Towards the back of the second floor, Jan Nelson brings an interactive element to the exhibition. A crocheted rug made from second-hand protest T-shirts is, at the time of visiting, full of shoeless, joyful children running in circles. You can almost feel the relief of the parents in the room: finally, there’s something the kids can touch. Behind it hang eight giant wind chimes, each ringing a cluster of notes from protest songs. We’re invited to play them and the result is a cacophony.

Devices were out for Taree Mackenzie’s piece, Pepper’s ghost effect, circles, 4 variations, which creates colourful illusions using angled panes of glass. Viewers circle its four sections, their movements influencing the effect. It’s like a less immersive James Turrell with the palette of an Ellsworth Kelly painting and makes for nice photos. Upstairs, Meagan Streader’s Sky whispers (2023) makes the viewer run through a gauntlet of phones. It’s easy to see why people want to document the commissioned room, a striking site-specific piece that uses Light Tape to play with boundaries and scale while mirroring the building’s geometry.

Swarming takes over a gallery on the third floor and asks: What is it like to be a bee? The answer, according to the artist James Lemon, is a psychedelic room of neon colours, tactile ceramics and textile shapes. It feels like somewhere you’d play laser tag, with spray paint glowing under UV light.

There are thoughtful moments throughout Melbourne Now when curatorial decisions affect the work around it. Ying Ang’s The Quickening features 15 haunting framed photos that encapsulate the physical and psychological turmoil of becoming a mother. The images are soundtracked by an unrelated music composition that bellows from the next room. Created by Mia Salsjö using complex coded systems based on maps of Federation Square, it is an inharmonious soundtrack that makes the work around it feel even more unsettling.

On the third floor, Atong Atem premieres three photographic self-portraits. Her work builds on the history of studio photography in Africa and she’s created a visual language that’s unmistakably hers, radiating colour and life. It’s a breath of fresh air.

A room nearby showcases Victorian designers’ achievements in civic architecture but the inclusion feels jarring. These works – including a level crossing removal project – are no doubt impressive feats of design but feel corporate compared to the art around them. The same goes for the product design section, where cricket balls, stools, suitcases and sneakers are displayed with a feeling not unlike the market hall at IKEA. The fashion room too feels as if it belongs to a different exhibition. Herein lies both the blessing and curse of Melbourne Now: this exhibition offers something for everyone.

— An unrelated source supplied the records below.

-- pv_equiv track=rewrite | github.com/NickVernal/JetStyle-test-task | object_arranger.py | _get_inner_coordinates
-- ===== SOURCE A (Python) =====
-- class HomeObject:
--     """
--     Size constants for home object.
--     """
--     WIDTH = 350
--     EDGE = 196
--     HEIGHT = int((EDGE ** 2 - (WIDTH / 2) ** 2) ** 0.5) * 2
--     HALF_WIDTH = int(WIDTH / 2)
--     HALF_HEIGHT = int(HEIGHT / 2)
--
-- class BlockObject:
--     """
--     Size constants for block object.
--     Block contains 12 (or less) home objects.
--     """
--     WIDTH = HomeObject.WIDTH * 4
--     HEIGHT = HomeObject.HEIGHT * 4
--     DY = HEIGHT + HomeObject.HALF_HEIGHT
--     DX = WIDTH + HomeObject.HALF_WIDTH
--     HALF_DX = int(DX / 2)
--     HALF_DY = int(DY / 2)
--     HOME_AMT = 12
--
-- def _get_inner_coordinates(x_start: int, y_start: int, to_build: int, even: bool):
--     """
--     Returns coordinates of all home objects in specific block.
--     :param x_start: x coordinate of block
--     :param y_start: y coordinate of block
--     :param to_build: amount of home objects in block
--     :param even: Block direction (even/odd)
--     :return: list of coordinates
--     """
--     def get_homes_coordinates(index, _sign, amount):
--         x = int(x_start + HomeObject.WIDTH * coefficient[0][index])
--         y = int(y_start + HomeObject.HEIGHT * coefficient[1][index])
--
--         return [(x + _sign * i * HomeObject.HALF_WIDTH, y + i * HomeObject.HALF_HEIGHT)
--                 for i in range(amount)]
--
--     coefficient = [[[1.5, 2.25, 3], [-1.5, -0.75, 0]],
--                    [[1.5, 0.75, 0], [-1.5, -0.75, 0]]][int(even)]
--
--     result = []
--     sign = 1 if even else -1
--
--     for j in range(int(to_build / 4)):
--         result += get_homes_coordinates(j, sign, 4)
--     if to_build < BlockObject.HOME_AMT:
--         result += get_homes_coordinates(int(to_build / 4), sign, to_build % 4)
--
--     return result
-- ===== SOURCE B (Python) =====
-- def _get_inner_coordinates(x_start: int, y_start: int, to_build: int, even: bool):
--     """Flat single pass: k-th home lives in group k//4 at offset k%4."""
--     x_coeff = (1.5, 0.75, 0) if even else (1.5, 2.25, 3)
--     y_coeff = (-1.5, -0.75, 0)
--     sign = 1 if even else -1
--     out = []
--     for k in range(min(to_build, 12)):
--         j, i = divmod(k, 4)
--         out.append((int(x_start + 350 * x_coeff[j]) + sign * i * 175,
--                     int(y_start + 176 * y_coeff[j]) + i * 88))
--     return out
-- ===== Notes on version B (the rewrite author's own statement) =====
-- stated objective: simpler
-- what changed: Replaced the nested per-group loop plus trailing remainder branch with one flat pass for k in range(min(to_build,12)) that derives the group and offset as divmod(k,4), dropping the HOME_AMT guard and the inner helper.
-- outside the precondition, e.g. on _get_inner_coordinates(0, 0, -5, True): A returns [(0, 0), (175, 88), (350, 176)], B returns []
import Mathlib
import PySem

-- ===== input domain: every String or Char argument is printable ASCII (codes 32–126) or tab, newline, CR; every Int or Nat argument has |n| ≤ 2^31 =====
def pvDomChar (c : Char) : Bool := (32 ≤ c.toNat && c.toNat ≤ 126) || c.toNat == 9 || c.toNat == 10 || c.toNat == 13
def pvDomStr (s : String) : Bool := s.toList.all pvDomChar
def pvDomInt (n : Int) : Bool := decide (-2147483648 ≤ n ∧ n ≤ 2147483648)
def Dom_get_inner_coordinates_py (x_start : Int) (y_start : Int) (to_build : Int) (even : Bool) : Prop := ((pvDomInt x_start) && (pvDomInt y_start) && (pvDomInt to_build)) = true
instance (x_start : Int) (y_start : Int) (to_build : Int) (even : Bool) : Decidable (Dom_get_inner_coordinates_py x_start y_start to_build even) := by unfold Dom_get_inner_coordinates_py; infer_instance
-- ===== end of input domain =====

-- ===== PORT A =====
-- B changes only the loop decomposition (one flat pass instead of groups + remainder); objective: simpler.
-- All float products in A are exact halves of integers, so each `int(start + C*coeff)` is encoded exactly as
-- truncating division of the doubled integer: Int.tdiv (2*start + 2*C*coeff) 2 (Python int() truncates toward zero).
-- coefficient[0] / coefficient[1] tables, doubled: x: 2*350*coeff, y: 2*176*coeff (exact)
def pvCoeffX (even : Bool) : List Int := if even then [1050, 525, 0] else [1050, 1575, 2100]
def pvCoeffY : List Int := [-528, -264, 0]

-- inner helper get_homes_coordinates(index, _sign, amount); pyGetD is exact here: inside Pre_ the index is
-- always in range (out of range Python raises IndexError, excluded by Pre_)
def pvHomes (x_start : Int) (y_start : Int) (even : Bool) (index : Int) (sign : Int) (amount : Int) : List (Int × Int) :=
  let x := Int.tdiv (2 * x_start + PySem.List.pyGetD (pvCoeffX even) index 0) 2
  let y := Int.tdiv (2 * y_start + PySem.List.pyGetD pvCoeffY index 0) 2
  (PySem.List.pyRange 0 amount 1).map (fun i => (x + sign * i * 175, y + i * 88))

def get_inner_coordinates_py (x_start : Int) (y_start : Int) (to_build : Int) (even : Bool) : List (Int × Int) :=
  let sign : Int := if even then 1 else -1
  -- int(to_build / 4) is float true division then int(): exact truncating division here
  let result := (PySem.List.pyRange 0 (PySem.Int.truncdiv to_build 4) 1).foldl
    (fun acc j => acc ++ pvHomes x_start y_start even j sign 4) []
  if to_build < 12 then
    result ++ pvHomes x_start y_start even (PySem.Int.truncdiv to_build 4) sign (PySem.Int.mod to_build 4)
  else result

-- ===== PORT B =====
def get_inner_coordinates_py_alt (x_start : Int) (y_start : Int) (to_build : Int) (even : Bool) : List (Int × Int) :=
  let cx : List Int := if even then [1050, 525, 0] else [1050, 1575, 2100]  -- 2*350*x_coeff (exact)
  let cy : List Int := [-528, -264, 0]                                      -- 2*176*y_coeff (exact)
  let sign : Int := if even then 1 else -1
  (PySem.List.pyRange 0 (min to_build 12) 1).map (fun k =>
    let j := PySem.Int.floordiv k 4
    let i := PySem.Int.mod k 4
    (Int.tdiv (2 * x_start + PySem.List.pyGetD cx j 0) 2 + sign * i * 175,
     Int.tdiv (2 * y_start + PySem.List.pyGetD cy j 0) 2 + i * 88))

-- ===== PRECONDITION & SPEC =====
-- Pre_ excludes negative to_build, where a count makes no sense and A's non-empty results are an artefact of
-- negative-index wraparound into the coefficient tables (B returns []), and |to_build| >= 16, where A raises IndexError.
def Pre_get_inner_coordinates_py (x_start : Int) (y_start : Int) (to_build : Int) (even : Bool) : Prop :=
  0 ≤ to_build ∧ to_build < 16
instance (x_start : Int) (y_start : Int) (to_build : Int) (even : Bool) : Decidable (Pre_get_inner_coordinates_py x_start y_start to_build even) := by unfold Pre_get_inner_coordinates_py; infer_instance
def pvWitness_get_inner_coordinates_py : Int × Int × Int × Bool := (0, 0, 7, true)

def Spec_get_inner_coordinates_py (x_start : Int) (y_start : Int) (to_build : Int) (even : Bool) (out : List (Int × Int)) : Prop := out = get_inner_coordinates_py_alt x_start y_start to_build even
instance (x_start : Int) (y_start : Int) (to_build : Int) (even : Bool) (out : List (Int × Int)) : Decidable (Spec_get_inner_coordinates_py x_start y_start to_build even out) := by unfold Spec_get_inner_coordinates_py; infer_instance

-- ===== CLAIM (what is proved, stated in full; the proofs are below) =====
def Claim_equal_get_inner_coordinates_py : Prop := ∀ (x_start : Int) (y_start : Int) (to_build : Int) (even : Bool), Dom_get_inner_coordinates_py x_start y_start to_build even → Pre_get_inner_coordinates_py x_start y_start to_build even → Spec_get_inner_coordinates_py x_start y_start to_build even (get_inner_coordinates_py x_start y_start to_build even)
-- ===== LEMMAS AND PROOFS =====

-- ===== VERDICT (by name: the statement is the Claim_ definition above) =====
theorem get_inner_coordinates_py_spec : Claim_equal_get_inner_coordinates_py := by
  intro x_start y_start to_build even _ hpre
  obtain ⟨h0, h16⟩ := hpre
  unfold Spec_get_inner_coordinates_py
  interval_cases to_build <;> cases even <;> rfl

If the Barbie-pink metal curls of Elvis Richardson’s brilliant Settlement and the Gatekeepers aren’t for you, then perhaps you’ll find inspiration in the Ngali label’s Dumba quilted coat, in Lane Cormick’s double portraits or in Amos Gebhardt’s mesmeric two-screen video piece, Lovers. There is so much to see and there’s much to like.

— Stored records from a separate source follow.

-- ===== the closed-form collision count =====

lemma rint_mem (A B c r : Int) (hc : c ≠ 0) :
    ((rint A B c).1 ≤ r ∧ r ≤ (rint A B c).2) ↔ (A ≤ c * r ∧ c * r ≤ B) := by
  rcases lt_or_gt_of_ne hc with hneg | hpos
  · have hd : (0:Int) < -c := by omega
    rw [rint, if_neg (by omega : ¬ c > 0)]
    have e1 : PySem.Int.floordiv (-B) c = PySem.Int.floordiv B (-c) := by
      have := PySem.Int.floordiv_neg_neg B (-c)
      rwa [neg_neg] at this
    have e2 : PySem.Int.floordiv A c = PySem.Int.floordiv (-A) (-c) := by
      have := PySem.Int.floordiv_neg_neg (-A) (-c)
      rwa [neg_neg, neg_neg] at this
    simp only [e1, e2]
    have k1 : -(PySem.Int.floordiv B (-c)) ≤ r ↔ c * r ≤ B := by
      rw [neg_le, PySem.Int.le_floordiv_iff_mul_le hd]
      constructor <;> intro h <;> nlinarith
    have k2 : r ≤ PySem.Int.floordiv (-A) (-c) ↔ A ≤ c * r := by
      rw [← not_lt, PySem.Int.floordiv_lt_iff_lt_mul hd, not_lt]
      constructor <;> intro h <;> nlinarith
    rw [k1, k2]
    tauto
  · rw [rint, if_pos (by omega : c > 0)]
    have k1 : -(PySem.Int.floordiv (-A) c) ≤ r ↔ A ≤ c * r := by
      rw [neg_le, PySem.Int.le_floordiv_iff_mul_le hpos]
      constructor <;> intro h <;> nlinarith
    have k2 : r ≤ PySem.Int.floordiv B c ↔ c * r ≤ B := by
      rw [← not_lt, PySem.Int.floordiv_lt_iff_lt_mul hpos, not_lt]
      constructor <;> intro h <;> nlinarith
    rw [k1, k2]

In its description of the exhibition, the NGV tells us that what’s on offer is the latest work that’s coming out of Victoria. Not necessarily the best, just the latest. They’re not passing judgement, they’re just showing us what’s out there. The result is an incredibly generous selection but also an exhibition that lacks focus, a real point of view or even a loose thread to run through it.

It’s an ambitious exhibition – taking over three floors, it sprawls into the foyer and the gallery’s atriums. Just when you think you’ve come to the end, you stumble upon more art tucked into corners and nestled in among the permanent collection. If sheer scale is its measure of success, then it’s hard not to view Melbourne Now as a triumph.

Melbourne Now is at The Ian Potter Centre: NGV Australia, Melbourne, until August 20.